Thomas rubbed it self-consciously.
“I had a bit of a fall. By the watermill at Warwick Castle.”
“And you carry your shoulder funny,” said Hodges. “That a fall too?”
“No. I got shot. In Chicago. You can check with Polinski.”
“Quite a life you lead, isn’t it, Mr. Knight? I mean, for a teacher.”
“I don’t know what you want me to say to that,” said Thomas.
“Did you find what you were looking for, at Miss Church’s?”
“Not sure what I was looking for,” he said. “No, I don’t think so. I now know that Dagenhart—an old professor of mine—knew Daniella Blackstone at the time of the fire, but I pretty much knew that already.”
“So just your arrest to show for the day’s work,” said Hodges. “I hope the rest of your holiday—sorry,
vacation
—goes better.”
“Is it likely to?”
“Well, let’s see,” said Hodges, looking over a sheet of notes. “We have you on suspected burglary . . .”
“I told you,” Thomas inserted. “I didn’t take anything!”
“Burglary is a complex crime,” said Hodges. “You don’t have to have stolen anything. Section nine, subsections one A and B of the Theft Act say that burglary has various possible ingredients, which include theft, but also might include rape, grievous bodily harm, or unlawful damage.”
“I didn’t do any of those things.”
“You don’t need to have actually committed any of those offenses if the intent to commit them was part of your unlawful entrance.”
“Why would I be looking to attack Elsbeth Church or smash her property?”

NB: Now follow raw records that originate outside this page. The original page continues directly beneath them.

-- pv_equiv track=rewrite | github.com/wilmurillo-ai/Design-Assistant | .skills/openclaw-skills/skills/footya/arch-diagrammer/scripts/render_kroki.py | detect_format_from_output
-- ===== SOURCE A (Python) =====
-- def detect_format_from_output(out_path: str | None, requested_format: str | None) -> str:
--     if requested_format:
--         return requested_format
--     if out_path:
--         lower = out_path.lower()
--         for ext, fmt in ((".svg", "svg"), (".png", "png"), (".pdf", "pdf"), (".jpeg", "jpeg"), (".jpg", "jpeg")):
--             if lower.endswith(ext):
--                 return fmt
--         if lower.endswith(".html") or lower.endswith(".htm"):
--             return "html"
--     return "svg"
-- ===== SOURCE B (Python) =====
-- _FMT_BY_EXT = {"svg": "svg", "png": "png", "pdf": "pdf", "jpeg": "jpeg",
--                "jpg": "jpeg", "html": "html", "htm": "html"}
--
--
-- def detect_format_from_output(out_path, requested_format):
--     if requested_format:
--         return requested_format
--     if out_path:
--         _stem, dot, ext = out_path.lower().rpartition(".")
--         if dot:
--             return _FMT_BY_EXT.get(ext, "svg")
--     return "svg"
-- ===== Notes on version B (the rewrite author's own statement) =====
-- stated objective: idiomatic
-- what changed: Replaces the ordered scan of endswith suffix tests (plus the extra html/htm branch) by a single rpartition('.') extension extraction and one dict lookup keyed by the lowercased extension.
import Mathlib
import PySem

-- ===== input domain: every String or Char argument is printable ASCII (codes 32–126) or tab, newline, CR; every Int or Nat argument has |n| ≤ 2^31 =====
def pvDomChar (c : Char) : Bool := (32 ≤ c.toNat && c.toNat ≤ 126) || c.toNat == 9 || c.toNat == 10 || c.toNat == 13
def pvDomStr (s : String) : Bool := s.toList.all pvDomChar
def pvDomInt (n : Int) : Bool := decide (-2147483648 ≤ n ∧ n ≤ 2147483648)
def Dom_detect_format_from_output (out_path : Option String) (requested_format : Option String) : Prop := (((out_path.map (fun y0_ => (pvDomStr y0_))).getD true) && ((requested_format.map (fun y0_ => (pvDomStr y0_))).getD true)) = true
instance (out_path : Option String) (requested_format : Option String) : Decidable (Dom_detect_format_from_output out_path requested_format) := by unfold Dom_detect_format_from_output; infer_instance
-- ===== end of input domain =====

-- B replaces A's ordered chain of endswith tests by one rpartition('.') extension
-- extraction and a single dict lookup (idiomatic; return values proved identical).

-- Python truthiness of an Optional[str]: None and "" are falsy
def pvTruthy (o : Option String) : Bool :=
  match o with
  | some s => s ≠ ""
  | none => false

-- ===== PORT A =====
def detect_format_from_output (out_path : Option String) (requested_format : Option String) : String :=
  if pvTruthy requested_format then requested_format.getD ""
  else if pvTruthy out_path then
    let lower := PySem.Str.lower (out_path.getD "")
    if PySem.Str.endswith lower ".svg" then "svg"
    else if PySem.Str.endswith lower ".png" then "png"
    else if PySem.Str.endswith lower ".pdf" then "pdf"
    else if PySem.Str.endswith lower ".jpeg" then "jpeg"
    else if PySem.Str.endswith lower ".jpg" then "jpeg"
    else if PySem.Str.endswith lower ".html" || PySem.Str.endswith lower ".htm" then "html"
    else "svg"
  else "svg"

-- ===== PORT B =====
-- hand port of str.rpartition(".") restricted to what B uses: (did the separator
-- occur, the part after the last '.'); exact for a one-character separator
def pvRPartDot (l : List Char) : Bool × List Char :=
  let rev := l.reverse
  let extRev := rev.takeWhile (fun c => c != '.')
  (extRev.length < rev.length, extRev.reverse)

def pvFmtByExt : PySem.Dict String String :=
  PySem.Dict.ofList [("svg", "svg"), ("png", "png"), ("pdf", "pdf"), ("jpeg", "jpeg"),
                     ("jpg", "jpeg"), ("html", "html"), ("htm", "html")]

def detect_format_from_output_alt (out_path : Option String) (requested_format : Option String) : String :=
  if pvTruthy requested_format then requested_format.getD ""
  else if pvTruthy out_path then
    let p := pvRPartDot (PySem.Str.lower (out_path.getD "")).toList
    if p.1 then pvFmtByExt.getD (String.ofList p.2) "svg"
    else "svg"
  else "svg"

-- ===== PRECONDITION & SPEC =====
def Spec_detect_format_from_output (out_path : Option String) (requested_format : Option String) (out : String) : Prop := out = detect_format_from_output_alt out_path requested_format
instance (out_path : Option String) (requested_format : Option String) (out : String) : Decidable (Spec_detect_format_from_output out_path requested_format out) := by unfold Spec_detect_format_from_output; infer_instance

-- ===== CLAIM (what is proved, stated in full; the proofs are below) =====
def Claim_equal_detect_format_from_output : Prop := ∀ (out_path : Option String) (requested_format : Option String), Dom_detect_format_from_output out_path requested_format → Spec_detect_format_from_output out_path requested_format (detect_format_from_output out_path requested_format)

-- ===== LEMMAS AND PROOFS =====

-- takeWhile passes a dot-free block and stops at the '.' that follows it
theorem pv_takeWhile_dotfree (u v : List Char) (hu : ∀ c ∈ u, c ≠ '.') :
    (u ++ '.' :: v).takeWhile (fun c => c != '.') = u := by
  induction u with
  | nil => simp
  | cons a t ih =>
      have ha : a ≠ '.' := hu a (by simp)
      simp only [List.cons_append, List.takeWhile_cons]
      rw [if_pos (by simpa using ha)]
      rw [ih (fun c hc => hu c (by simp [hc]))]

-- the key characterisation: for a dot-free w, l ends with '.'::w iff rpartition's
-- separator flag is set and its tail part is exactly w
theorem pv_endswith_iff (l w : List Char) (hw : ∀ c ∈ w, c ≠ '.') :
    PySem.Chars.endswith l ('.' :: w) = true ↔
      ((pvRPartDot l).1 = true ∧ (pvRPartDot l).2 = w) := by
  have hrev : ∀ c ∈ w.reverse, c ≠ '.' := fun c hc => hw c (by simpa using hc)
  rw [PySem.Chars.endswith_iff]
  constructor
  · intro hsuf
    obtain ⟨pre, hpre⟩ := hsuf
    have hr : l.reverse = w.reverse ++ '.' :: pre.reverse := by
      rw [← hpre]; simp
    refine ⟨?_, ?_⟩
    · simp only [pvRPartDot, hr, pv_takeWhile_dotfree _ _ hrev, decide_eq_true_eq]
      simp
    · simp only [pvRPartDot, hr, pv_takeWhile_dotfree _ _ hrev]
      simp
  · rintro ⟨h1, h2⟩
    simp only [pvRPartDot, decide_eq_true_eq] at h1 h2
    have ht2 : l.reverse.takeWhile (fun c => c != '.') = w.reverse := by
      have := congrArg List.reverse h2
      simpa using this
    have hsplit : l.reverse.takeWhile (fun c => c != '.') ++
        l.reverse.dropWhile (fun c => c != '.') = l.reverse :=
      List.takeWhile_append_dropWhile
    have hdne : l.reverse.dropWhile (fun c => c != '.') ≠ [] := by
      intro hnil
      rw [hnil, List.append_nil] at hsplit
      rw [hsplit] at h1
      omega
    obtain ⟨a, rest, hd⟩ : ∃ a rest, l.reverse.dropWhile (fun c => c != '.') = a :: rest := by
      cases hx : l.reverse.dropWhile (fun c => c != '.') with
      | nil => exact absurd hx hdne
      | cons a rest => exact ⟨a, rest, rfl⟩
    have ha : a = '.' := by
      have := List.head_dropWhile_not (fun c => c != '.') hdne
      simp only [hd, List.head_cons] at this
      simpa using this
    have hr : l.reverse = w.reverse ++ '.' :: rest := by
      rw [← hsplit, ht2, hd, ha]
    refine ⟨rest.reverse, ?_⟩
    have h := congrArg List.reverse hr
    simp at h
    exact h.symm

-- evaluating B's dict lookup, key by key
theorem pv_beq_key (k : String) (e : List Char) :
    (k == String.ofList e) = decide (e = k.toList) := by
  by_cases h : e = k.toList
  · subst h
    simp [String.ofList_toList]
  · have hne : k ≠ String.ofList e := by
      intro hc
      apply h
      have := congrArg String.toList hc
      simpa using this.symm
    simp [h, hne]

theorem pv_lookup (e : List Char) :
    pvFmtByExt.getD (String.ofList e) "svg" =
      (if e = ['s','v','g'] then "svg"
       else if e = ['p','n','g'] then "png"
       else if e = ['p','d','f'] then "pdf"
       else if e = ['j','p','e','g'] then "jpeg"
       else if e = ['j','p','g'] then "jpeg"
       else if e = ['h','t','m','l'] then "html"
       else if e = ['h','t','m'] then "html"
       else "svg") := by
  have hd : pvFmtByExt = PySem.Dict.mk [("svg", "svg"), ("png", "png"), ("pdf", "pdf"),
      ("jpeg", "jpeg"), ("jpg", "jpeg"), ("html", "html"), ("htm", "html")] := by decide
  have t1 : "svg".toList = ['s','v','g'] := by rw [show ("svg" : String) = String.ofList ['s','v','g'] from by decide, String.toList_ofList]
  have t2 : "png".toList = ['p','n','g'] := by rw [show ("png" : String) = String.ofList ['p','n','g'] from by decide, String.toList_ofList]
  have t3 : "pdf".toList = ['p','d','f'] := by rw [show ("pdf" : String) = String.ofList ['p','d','f'] from by decide, String.toList_ofList]
  have t4 : "jpeg".toList = ['j','p','e','g'] := by rw [show ("jpeg" : String) = String.ofList ['j','p','e','g'] from by decide, String.toList_ofList]
  have t5 : "jpg".toList = ['j','p','g'] := by rw [show ("jpg" : String) = String.ofList ['j','p','g'] from by decide, String.toList_ofList]
  have t6 : "html".toList = ['h','t','m','l'] := by rw [show ("html" : String) = String.ofList ['h','t','m','l'] from by decide, String.toList_ofList]
  have t7 : "htm".toList = ['h','t','m'] := by rw [show ("htm" : String) = String.ofList ['h','t','m'] from by decide, String.toList_ofList]
  rw [hd, PySem.Dict.getD_eq_get?_getD]
  simp only [PySem.Dict.get?_mk_cons, pv_beq_key, t1, t2, t3, t4, t5, t6, t7]
  by_cases h1 : e = ['s','v','g']
  · simp [h1]
  · by_cases h2 : e = ['p','n','g']
    · simp [h2]
    · by_cases h3 : e = ['p','d','f']
      · simp [h3]
      · by_cases h4 : e = ['j','p','e','g']
        · simp [h4]
        · by_cases h5 : e = ['j','p','g']
          · simp [h5]
          · by_cases h6 : e = ['h','t','m','l']
            · simp [h6]
            · by_cases h7 : e = ['h','t','m']
              · simp [h7]
              · simp [h1, h2, h3, h4, h5, h6, h7, PySem.Dict.get?]

-- A's endswith chain equals B's flag + lookup, for every lowered character list
theorem pv_core (l : List Char) :
    (if PySem.Chars.endswith l ".svg".toList then "svg"
     else if PySem.Chars.endswith l ".png".toList then "png"
     else if PySem.Chars.endswith l ".pdf".toList then "pdf"
     else if PySem.Chars.endswith l ".jpeg".toList then "jpeg"
     else if PySem.Chars.endswith l ".jpg".toList then "jpeg"
     else if PySem.Chars.endswith l ".html".toList || PySem.Chars.endswith l ".htm".toList then "html"
     else "svg")
    = (if (pvRPartDot l).1 then pvFmtByExt.getD (String.ofList (pvRPartDot l).2) "svg"
       else "svg") := by
  have hsvg : PySem.Chars.endswith l ".svg".toList = true ↔
      ((pvRPartDot l).1 = true ∧ (pvRPartDot l).2 = ['s','v','g']) := by
    rw [show (".svg" : String) = String.ofList ('.' :: ['s','v','g']) from by decide, String.toList_ofList]
    exact pv_endswith_iff l ['s','v','g'] (by simp)
  have hpng : PySem.Chars.endswith l ".png".toList = true ↔
      ((pvRPartDot l).1 = true ∧ (pvRPartDot l).2 = ['p','n','g']) := by
    rw [show (".png" : String) = String.ofList ('.' :: ['p','n','g']) from by decide, String.toList_ofList]
    exact pv_endswith_iff l ['p','n','g'] (by simp)
  have hpdf : PySem.Chars.endswith l ".pdf".toList = true ↔
      ((pvRPartDot l).1 = true ∧ (pvRPartDot l).2 = ['p','d','f']) := by
    rw [show (".pdf" : String) = String.ofList ('.' :: ['p','d','f']) from by decide, String.toList_ofList]
    exact pv_endswith_iff l ['p','d','f'] (by simp)
  have hjpeg : PySem.Chars.endswith l ".jpeg".toList = true ↔
      ((pvRPartDot l).1 = true ∧ (pvRPartDot l).2 = ['j','p','e','g']) := by
    rw [show (".jpeg" : String) = String.ofList ('.' :: ['j','p','e','g']) from by decide, String.toList_ofList]
    exact pv_endswith_iff l ['j','p','e','g'] (by simp)
  have hjpg : PySem.Chars.endswith l ".jpg".toList = true ↔
      ((pvRPartDot l).1 = true ∧ (pvRPartDot l).2 = ['j','p','g']) := by
    rw [show (".jpg" : String) = String.ofList ('.' :: ['j','p','g']) from by decide, String.toList_ofList]
    exact pv_endswith_iff l ['j','p','g'] (by simp)
  have hhtml : PySem.Chars.endswith l ".html".toList = true ↔
      ((pvRPartDot l).1 = true ∧ (pvRPartDot l).2 = ['h','t','m','l']) := by
    rw [show (".html" : String) = String.ofList ('.' :: ['h','t','m','l']) from by decide, String.toList_ofList]
    exact pv_endswith_iff l ['h','t','m','l'] (by simp)
  have hhtm : PySem.Chars.endswith l ".htm".toList = true ↔
      ((pvRPartDot l).1 = true ∧ (pvRPartDot l).2 = ['h','t','m']) := by
    rw [show (".htm" : String) = String.ofList ('.' :: ['h','t','m']) from by decide, String.toList_ofList]
    exact pv_endswith_iff l ['h','t','m'] (by simp)
  rw [pv_lookup]
  by_cases hflag : (pvRPartDot l).1 = true
  · simp only [hflag, true_and] at hsvg hpng hpdf hjpeg hjpg hhtml hhtm
    simp only [Bool.or_eq_true, hsvg, hpng, hpdf, hjpeg, hjpg, hhtml, hhtm, hflag, if_true]
    split_ifs <;> simp_all
  · have hf : (pvRPartDot l).1 = false := by
      cases h : (pvRPartDot l).1
      · rfl
      · exact absurd h hflag
    simp only [Bool.or_eq_true, hsvg, hpng, hpdf, hjpeg, hjpg, hhtml, hhtm, hf]
    simp

-- ===== VERDICT (by name: the statement is the Claim_ definition above) =====
theorem detect_format_from_output_spec : Claim_equal_detect_format_from_output := by
  intro out_path requested_format _
  unfold Spec_detect_format_from_output detect_format_from_output detect_format_from_output_alt
  by_cases hr : pvTruthy requested_format = true
  · rw [if_pos hr, if_pos hr]
  · rw [if_neg hr, if_neg hr]
    by_cases ho : pvTruthy out_path = true
    · rw [if_pos ho, if_pos ho]
      have := pv_core (PySem.Str.lower (out_path.getD "")).toList
      simpa [PySem.Str.endswith] using this
    · rw [if_neg ho, if_neg ho]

“I can’t say, can I?” said Hodges. “But I can tell you this. You could be charged with various crimes pending consultation with the homeowner. At the very least, civil trespass. Or we could go back to the venerable English common law—a law preserved not through statute but practice from time immemorial—and charge you with conduct likely to cause a breach of the peace. Or we can get really creative, and charge you with being found on enclosed premises for unlawful purposes, as per the 1824 Vagrancy Act. But we’d have to clear you of burglary before we started trying those, and we’re a long way from having done that, aren’t we? So no, Mr. Knight, to answer your question: I don’t see your vacation getting any better.”
CHAPTER 82
Hodges asked if he thought English law didn’t apply to him. He wondered aloud if Thomas was relying on his citizenship to save him from trouble and if as an American he was used to thinking that he was somehow above the law and custom of other countries, that his own interests and desires—however frivolous or absurd—somehow trumped all other concerns. If he did, said the policeman, he was sorely misled.
Thomas said little, merely shaking his head and periodically saying, “No, sir, I don’t think that.”
The policemen were being studiously polite and methodical, but Thomas couldn’t help wondering if he had touched a nerve. He had seen enough of the U.K. papers to catch a recurrent preoccupation with American high-handedness on the global stage, a tendency to act on their self-declared moral authority regardless of what the rest of the world thought. He knew this rankled a lot of Europeans. They didn’t think much of that America-as-policeman-of-the-world stuff. They probably weren’t too keen on Americans playing world private investigator either . . .
The last thing Hodges said to him was a cliché, offered halfway between explanation and defiance:
“You ever hear the phrase, ‘An Englishman’s home is his castle’?”
Thomas said he had.
“Well,” said the policeman. “There you are then.”
Thomas was taken back down the hallway, escorted by a tall black officer who watched him impassively, as Hodges and the sergeant continued their conversation elsewhere.